In 1885 he went to Kharkov, where he worked as a proofreader in the newspaper "Yuzhny Krai", in the autumn of the same year he was mobilized into the army and sent to serve in the Turkestan Military District. In 1886 in Orenburg he was arrested again for distribution of illegal literature, later he was imprisoned in Izium and Kharkov. In 1888 he was sentenced to 5 years of exile in the Irkutsk Governorate. In 1889, he took part in the drafting and distribution of the "Statement to the Russian Government" against the brutal massacre of prisoners on March 22, 1889. After the text of the statement appeared in the foreign press, he was arrested and accused of drafting a political appeal. In 1889 he was arrested again and imprisoned in Irkutsk for 3.5 years.

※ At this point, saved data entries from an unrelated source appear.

-- pv_equiv track=rewrite | github.com/vpovarna/AdventOfCode | python/2024/day07/day07.py | generate_operations
-- ===== SOURCE A (Python) =====
-- from typing import List
--
-- def generate_operations(arr: List[int], current: str = "") -> List[str]:
--     if len(arr) == 1:
--         return [current + str(arr[0])]
--
--     results = []
--
--     first = arr[0]
--     rest = arr[1:]
--
--     for expression in generate_operations(rest, ""):
--         results.append(f"{current}{first} + {expression}")
--         results.append(f"{current}{first} * {expression}")
--
--     return results
-- ===== SOURCE B (Python) =====
-- from typing import List
--
-- def generate_operations(arr: List[int], current: str = "") -> List[str]:
--     head = str(arr[0])
--     rest = arr[1:]
--     out = []
--     for i in range(2 ** len(rest)):
--         expr = head
--         bits = i
--         for x in rest:
--             expr += ' * ' if bits & 1 else ' + '
--             expr += str(x)
--             bits >>= 1
--         out.append(current + expr)
--     return out
-- ===== Notes on version B (the rewrite author's own statement) =====
-- stated objective: alternative
-- what changed: Replaces A's recursion over the tail (building each result from recursive sub-expressions) with a single iterative bitmask enumeration: for each i in range(2**(n-1)) the bits of i (LSB = leftmost) pick '+' or '*' at each position while the expression string is built left to right.
import Mathlib
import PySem

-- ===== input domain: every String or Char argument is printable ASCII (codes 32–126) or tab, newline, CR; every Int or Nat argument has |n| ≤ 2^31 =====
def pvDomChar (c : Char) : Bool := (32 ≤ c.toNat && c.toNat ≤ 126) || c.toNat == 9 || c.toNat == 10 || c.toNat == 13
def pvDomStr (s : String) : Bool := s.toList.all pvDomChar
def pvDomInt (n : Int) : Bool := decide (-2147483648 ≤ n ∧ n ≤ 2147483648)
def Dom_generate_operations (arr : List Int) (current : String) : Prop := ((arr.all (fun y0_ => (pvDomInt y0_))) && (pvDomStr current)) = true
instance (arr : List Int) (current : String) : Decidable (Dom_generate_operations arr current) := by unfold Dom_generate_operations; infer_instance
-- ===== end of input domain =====

-- B replaces A's recursion with a single iterative bitmask enumeration (bit j of i = operator
-- at position j, LSB leftmost); objective: alternative decomposition, same output order.

-- ===== PORT A =====
-- Literal transliteration of the recursive A. On the empty list the Python raises
-- IndexError (arr[0]); excluded by Pre_; the port returns [] there.
def generate_operations : List Int → String → List String
  | [], _ => []
  | [a], current => [current ++ PySem.Int.toStr a]
  | a :: b :: r, current =>
      (generate_operations (b :: r) "").foldl
        (fun results expression =>
          results ++ [current ++ PySem.Int.toStr a ++ " + " ++ expression,
                      current ++ PySem.Int.toStr a ++ " * " ++ expression]) []

-- ===== PORT B =====
-- inner loop of Source B: for x in rest: expr += op(bits); expr += str(x); bits >>= 1
def altLoop : Nat → String → List Int → String
  | _, expr, [] => expr
  | bits, expr, x :: xs =>
      altLoop (bits >>> 1) (expr ++ (if bits &&& 1 == 1 then " * " else " + ") ++ PySem.Int.toStr x) xs

-- Transliteration of Source B. On the empty list the Python raises IndexError (arr[0]);
-- excluded by Pre_; the port returns [] there.
def generate_operations_alt (arr : List Int) (current : String) : List String :=
  match arr with
  | [] => []
  | a :: rest =>
      (List.range (2 ^ rest.length)).foldl
        (fun out i => out ++ [current ++ altLoop i (PySem.Int.toStr a) rest]) []

-- ===== PRECONDITION & SPEC =====
-- Both Pythons raise IndexError on the empty list (arr[0]), so it is excluded.
def Pre_generate_operations (arr : List Int) (_current : String) : Prop := arr ≠ []
instance (arr : List Int) (_current : String) : Decidable (Pre_generate_operations arr _current) := by
  unfold Pre_generate_operations; infer_instance

def pvWitness_generate_operations : List Int × String := ([1, 2, 3], "")

def Spec_generate_operations (arr : List Int) (current : String) (out : List String) : Prop := out = generate_operations_alt arr current
instance (arr : List Int) (current : String) (out : List String) : Decidable (Spec_generate_operations arr current out) := by unfold Spec_generate_operations; infer_instance

-- ===== CLAIM (what is proved, stated in full; the proofs are below) =====
def Claim_equal_generate_operations : Prop := ∀ (arr : List Int) (current : String), Dom_generate_operations arr current → Pre_generate_operations arr current → Spec_generate_operations arr current (generate_operations arr current)

-- ===== LEMMAS AND PROOFS =====

-- the part of the expression after the head, driven by the bits of i (LSB = leftmost operator)
def tailStr : Nat → List Int → String
  | _, [] => ""
  | bits, x :: xs =>
      (if bits % 2 == 1 then " * " else " + ") ++ PySem.Int.toStr x ++ tailStr (bits / 2) xs

theorem altLoop_eq (xs : List Int) : ∀ (bits : Nat) (e : String),
    altLoop bits e xs = e ++ tailStr bits xs := by
  induction xs with
  | nil => intro bits e; simp [altLoop, tailStr]
  | cons x xs ih =>
      intro bits e
      simp [altLoop, tailStr, ih, Nat.and_one_is_mod, Nat.shiftRight_one, String.append_assoc]

theorem pvRangeTwoMul (n : Nat) :
    List.range (2 * n) = (List.range n).flatMap (fun k => [2 * k, 2 * k + 1]) := by
  induction n with
  | zero => rfl
  | succ n ih =>
      have h : 2 * (n + 1) = (2 * n + 1) + 1 := by ring
      rw [h, List.range_succ, List.range_succ, ih, List.range_succ]
      simp

theorem genA (r : List Int) : ∀ (a : Int) (cur : String),
    generate_operations (a :: r) cur
      = (List.range (2 ^ r.length)).map (fun i => cur ++ PySem.Int.toStr a ++ tailStr i r) := by
  induction r with
  | nil => intro a cur; simp [generate_operations, tailStr]
  | cons b r' ih =>
      intro a cur
      have h2 : 2 ^ (b :: r').length = 2 * 2 ^ r'.length := by
        simp [List.length_cons, pow_succ, Nat.mul_comm]
      rw [show generate_operations (a :: b :: r') cur
            = (generate_operations (b :: r') "").foldl
                (fun results expression =>
                  results ++ [cur ++ PySem.Int.toStr a ++ " + " ++ expression,
                              cur ++ PySem.Int.toStr a ++ " * " ++ expression]) [] from rfl,
          ih, PySem.List.foldl_append_eq_flatMap, h2, pvRangeTwoMul]
      simp only [List.flatMap_map, List.map_flatMap, List.nil_append]
      refine List.flatMap_congr (fun k _ => ?_)
      have e0 : (2 * k) % 2 = 0 := by omega
      have e1 : (2 * k + 1) % 2 = 1 := by omega
      have d0 : 2 * k / 2 = k := by omega
      have d1 : (2 * k + 1) / 2 = k := by omega
      simp [tailStr, e0, e1, d0, d1, String.append_assoc]

theorem genB (a : Int) (r : List Int) (cur : String) :
    generate_operations_alt (a :: r) cur
      = (List.range (2 ^ r.length)).map (fun i => cur ++ PySem.Int.toStr a ++ tailStr i r) := by
  rw [show generate_operations_alt (a :: r) cur
        = (List.range (2 ^ r.length)).foldl
            (fun out i => out ++ [cur ++ altLoop i (PySem.Int.toStr a) r]) [] from rfl,
      PySem.List.foldl_append_singleton_eq_map]
  simp [altLoop_eq, String.append_assoc]

-- ===== VERDICT (by name: the statement is the Claim_ definition above) =====
theorem generate_operations_spec : Claim_equal_generate_operations := by
  intro arr current _ hpre
  unfold Spec_generate_operations
  match arr with
  | [] => exact absurd rfl hpre
  | a :: r => rw [genA, genB]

Later he was in exile in Vilyuysk and Yakutsk, and then in Tobolsk, where he died of tuberculosis and was buried at the Zavalnoye Cemetery.

== Literary works ==
Hrabovsky was one of the representatives of Ukrainian revolutionary democratic poetry of the late 19th-century and a follower of the tradition of Taras Shevchenko. He considered literature as a means of combating injustice and social evil and was an opponent of the art for art's sake slogan. Poetry, according Hrabovsky, should be a "bold voice for all the offended and oppressed." Many of his poems are sad and were written under the impression of imprisonment. The optimistic feature of Grabovsky's poetry is hope for a better future, despite all the grief of his personal life, good nature, and a call to goodness.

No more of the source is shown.